**What is being asked**. Where a line in the listing contains the string "pvDomChar", copy that line out.

**Excerpted records**.
-- pv_equiv track=rewrite | github.com/bitplane/mapillary_downloader | src/mapillary_downloader/locations.py | _is_clean_ascii
-- ===== SOURCE A (Python) =====
-- def _is_clean_ascii(s):
--     """Pure ASCII letters with optional space, hyphen, apostrophe, or period, capitalised."""
--     if not s or not s[0].isupper():
--         return False
--     if not s.isascii():
--         return False
--     stripped = s
--     for ch in " -'.":
--         stripped = stripped.replace(ch, "")
--     return bool(stripped) and stripped.isalpha()
-- ===== SOURCE B (Python) =====
-- def _is_clean_ascii(s):
--     """Pure ASCII letters with optional space, hyphen, apostrophe, or period, capitalised."""
--     if not s or not s[0].isupper():
--         return False
--     for ch in s:
--         if ord(ch) > 127:
--             return False
--         if ch in " -'.":
--             continue
--         if not ch.isalpha():
--             return False
--     return True
-- ===== Notes on version B (the rewrite author's own statement) =====
-- stated objective: alternative
-- what changed: Replaced the isascii check plus four whole-string .replace passes plus the emptiness/isalpha test with a single early-exit scan over the characters (per char: ASCII check, skip-set check, letter check); the guard makes the nonemptiness test unnecessary.
import Mathlib
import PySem

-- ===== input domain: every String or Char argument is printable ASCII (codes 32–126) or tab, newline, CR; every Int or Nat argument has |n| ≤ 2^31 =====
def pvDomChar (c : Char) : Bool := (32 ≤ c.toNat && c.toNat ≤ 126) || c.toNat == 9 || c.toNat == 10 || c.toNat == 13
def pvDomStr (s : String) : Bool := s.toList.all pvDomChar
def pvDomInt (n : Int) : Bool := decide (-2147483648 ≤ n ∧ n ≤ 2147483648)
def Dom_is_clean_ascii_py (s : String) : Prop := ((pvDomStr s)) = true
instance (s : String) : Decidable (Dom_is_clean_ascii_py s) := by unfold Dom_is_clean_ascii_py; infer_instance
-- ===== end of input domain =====

-- B replaces A's four .replace passes plus isascii/isalpha whole-string tests by one early-exit
-- scan over the characters (alternative decomposition, same O(n) cost).

-- ===== PORT A =====
def is_clean_ascii_py (s : String) : Bool :=
  match s.toList with
  | [] => false                                      -- not s
  | c :: _ =>
    if !(PySem.Chars.isupper c) then false           -- not s[0].isupper()
    -- s.isascii(): every code point < 128 (exact on the stated ASCII domain and beyond)
    else if !(s.toList.all (fun ch => decide (ch.toNat < 128))) then false
    else
      -- for ch in " -'.": stripped = stripped.replace(ch, "")
      let stripped := (" -'.".toList).foldl (fun acc ch => PySem.Chars.replace acc [ch] []) s.toList
      !stripped.isEmpty && PySem.Chars.strIsalpha stripped

-- ===== PORT B =====
-- the for-loop of Source B over the characters of s
def pvScanClean : List Char → Bool
  | [] => true
  | ch :: rest =>
    if 127 < ch.toNat then false                     -- ord(ch) > 127
    else if (" -'.".toList).contains ch then pvScanClean rest
    else if !(PySem.Chars.isalpha ch) then false
    else pvScanClean rest

def is_clean_ascii_py_alt (s : String) : Bool :=
  match s.toList with
  | [] => false
  | c :: _ =>
    if !(PySem.Chars.isupper c) then false
    else pvScanClean s.toList

-- ===== PRECONDITION & SPEC =====
def Spec_is_clean_ascii_py (s : String) (out : Bool) : Prop := out = is_clean_ascii_py_alt s
instance (s : String) (out : Bool) : Decidable (Spec_is_clean_ascii_py s out) := by unfold Spec_is_clean_ascii_py; infer_instance

-- ===== CLAIM (what is proved, stated in full; the proofs are below) =====
def Claim_equal_is_clean_ascii_py : Prop := ∀ (s : String), Dom_is_clean_ascii_py s → Spec_is_clean_ascii_py s (is_clean_ascii_py s)

-- ===== LEMMAS AND PROOFS =====

-- str.replace with a one-character pattern and empty replacement is a filter
theorem pv_go_single (c : Char) : ∀ (fuel : Nat) (l acc : List Char), l.length ≤ fuel →
    PySem.Chars.replace.go [c] [] fuel l acc = acc.reverse ++ l.filter (fun x => x != c) := by
  intro fuel
  induction fuel with
  | zero =>
    intro l acc h
    have : l = [] := List.eq_nil_of_length_eq_zero (Nat.le_zero.mp h)
    subst this
    simp [PySem.Chars.replace.go]
  | succ n ih =>
    intro l acc h
    cases l with
    | nil => simp [PySem.Chars.replace.go]
    | cons hd tl =>
      by_cases hc : c = hd
      · subst hc
        have hpre : [c].isPrefixOf (c :: tl) = true := by simp [List.isPrefixOf]
        simp only [PySem.Chars.replace.go, hpre, if_true, List.length_cons, List.length_nil,
          List.drop_succ_cons, List.drop_zero, List.reverse_nil, List.nil_append]
        rw [ih tl acc (by simpa using Nat.le_of_succ_le_succ h)]
        simp
      · have hpre : [c].isPrefixOf (hd :: tl) = false := by
          simp [List.isPrefixOf]; exact hc
        simp only [PySem.Chars.replace.go, hpre, Bool.false_eq_true, if_false]
        rw [ih tl (hd :: acc) (by simpa using Nat.le_of_succ_le_succ h)]
        simp [Ne.symm hc]

theorem pv_replace_single (c : Char) (l : List Char) :
    PySem.Chars.replace l [c] [] = l.filter (fun x => x != c) := by
  unfold PySem.Chars.replace
  simp [pv_go_single c l.length l [] le_rfl]

theorem pv_stripped_eq (l : List Char) :
    (" -'.".toList).foldl (fun acc ch => PySem.Chars.replace acc [ch] []) l
      = l.filter (fun x => !((" -'.".toList).contains x)) := by
  have h : " -'.".toList = [' ', '-', '\'', '.'] := rfl
  rw [h]
  simp only [List.foldl_cons, List.foldl_nil, pv_replace_single, List.filter_filter]
  apply List.filter_congr
  intro x _
  by_cases h1 : x = ' ' <;> by_cases h2 : x = '-' <;> by_cases h3 : x = '\'' <;>
    by_cases h4 : x = '.' <;> simp [h1, h2, h3, h4]

-- the scan computes an 'all' over the characters
theorem pv_scan_eq (l : List Char) :
    pvScanClean l = l.all (fun ch => !(decide (127 < ch.toNat)) &&
      ((" -'.".toList).contains ch || PySem.Chars.isalpha ch)) := by
  induction l with
  | nil => rfl
  | cons hd tl ih =>
    simp only [pvScanClean, List.all_cons]
    by_cases h1 : 127 < hd.toNat
    · simp [h1]
    · by_cases hp : hd = ' ' ∨ hd = '-' ∨ hd = '\'' ∨ hd = '.'
      · rcases hp with rfl | rfl | rfl | rfl <;> simp [ih]
      · push_neg at hp
        obtain ⟨n1, n2, n3, n4⟩ := hp
        by_cases h3 : PySem.Chars.isalpha hd
        · simp [h1, n1, n2, n3, n4, h3, ih]
        · simp [h1, n1, n2, n3, n4, h3]

theorem pv_upper_not_skip (c : Char) (h : PySem.Chars.isupper c = true) :
    (" -'.".toList).contains c = false := by
  cases hb : (" -'.".toList).contains c with
  | false => rfl
  | true =>
    exfalso
    have hm : c ∈ " -'.".toList := by simpa using hb
    have : c = ' ' ∨ c = '-' ∨ c = '\'' ∨ c = '.' := by simpa using hm
    rcases this with rfl | rfl | rfl | rfl <;> exact absurd h (by decide)

theorem pv_core (c : Char) (t : List Char)
    (hkc : (" -'.".toList).contains c = false)
    (halc : PySem.Chars.isalpha c = true) :
    (if !((c :: t).all (fun ch => decide (ch.toNat < 128))) then false
     else
       (!((c :: t).filter (fun x => !((" -'.".toList).contains x))).isEmpty &&
        PySem.Chars.strIsalpha ((c :: t).filter (fun x => !((" -'.".toList).contains x)))))
    = (c :: t).all (fun ch => !(decide (127 < ch.toNat)) &&
        ((" -'.".toList).contains ch || PySem.Chars.isalpha ch)) := by
  by_cases hascii : ((c :: t).all (fun ch => decide (ch.toNat < 128))) = true
  · rw [hascii]
    have hcf : c ∈ (c :: t).filter (fun x => !((" -'.".toList).contains x)) := by
      rw [List.mem_filter]
      exact ⟨List.mem_cons_self, by rw [hkc]; rfl⟩
    have hfne : ((c :: t).filter (fun x => !((" -'.".toList).contains x))).isEmpty = false := by
      cases hf : (c :: t).filter (fun x => !((" -'.".toList).contains x)) with
      | nil => rw [hf] at hcf; simp at hcf
      | cons a b => rfl
    simp only [Bool.not_true, Bool.false_eq_true, if_false, PySem.Chars.strIsalpha, hfne,
      Bool.not_false, Bool.true_and]
    rw [Bool.eq_iff_iff]
    simp only [List.all_eq_true, List.mem_filter, Bool.and_eq_true, Bool.or_eq_true,
      Bool.not_eq_true', decide_eq_false_iff_not, Nat.not_lt, decide_eq_true_eq]
    constructor
    · intro h x hx
      have hx128 : x.toNat < 128 := by simpa using (List.all_eq_true.mp hascii x hx)
      refine ⟨by omega, ?_⟩
      by_cases hs : (" -'.".toList).contains x = true
      · exact Or.inl hs
      · exact Or.inr (h x ⟨hx, eq_false_of_ne_true hs⟩)
    · intro h x hx
      rcases hx with ⟨hxm, hxk⟩
      rcases (h x hxm).2 with hsk | hal
      · rw [hxk] at hsk; exact absurd hsk (by simp)
      · exact hal
  · rw [eq_false_of_ne_true hascii]
    simp only [Bool.not_false, if_true]
    symm
    rw [List.all_eq_false]
    rcases List.all_eq_false.mp (eq_false_of_ne_true hascii) with ⟨x, hxm, hxp⟩
    refine ⟨x, hxm, ?_⟩
    simp only [decide_eq_true_eq] at hxp
    simp only [Bool.and_eq_true, Bool.not_eq_true', decide_eq_false_iff_not, Nat.not_lt]
    intro hcon
    exact hxp (by omega)

-- ===== VERDICT (by name: the statement is the Claim_ definition above) =====
theorem is_clean_ascii_py_spec : Claim_equal_is_clean_ascii_py := by
  intro s _
  unfold Spec_is_clean_ascii_py is_clean_ascii_py is_clean_ascii_py_alt
  rcases hl : s.toList with _ | ⟨c, t⟩
  · rfl
  · by_cases hup : PySem.Chars.isupper c = true
    · have halc : PySem.Chars.isalpha c = true := by
        simp [PySem.Chars.isalpha, hup]
      have hkc := pv_upper_not_skip c hup
      simp only [hup, Bool.not_true, Bool.false_eq_true, if_false]
      rw [pv_stripped_eq, pv_scan_eq]
      exact pv_core c t hkc halc
    · simp only [eq_false_of_ne_true hup, Bool.not_false, if_true]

**Worked solution**.
def pvDomChar (c : Char) : Bool := (32 ≤ c.toNat && c.toNat ≤ 126) || c.toNat == 9 || c.toNat == 10 || c.toNat == 13
def pvDomStr (s : String) : Bool := s.toList.all pvDomChar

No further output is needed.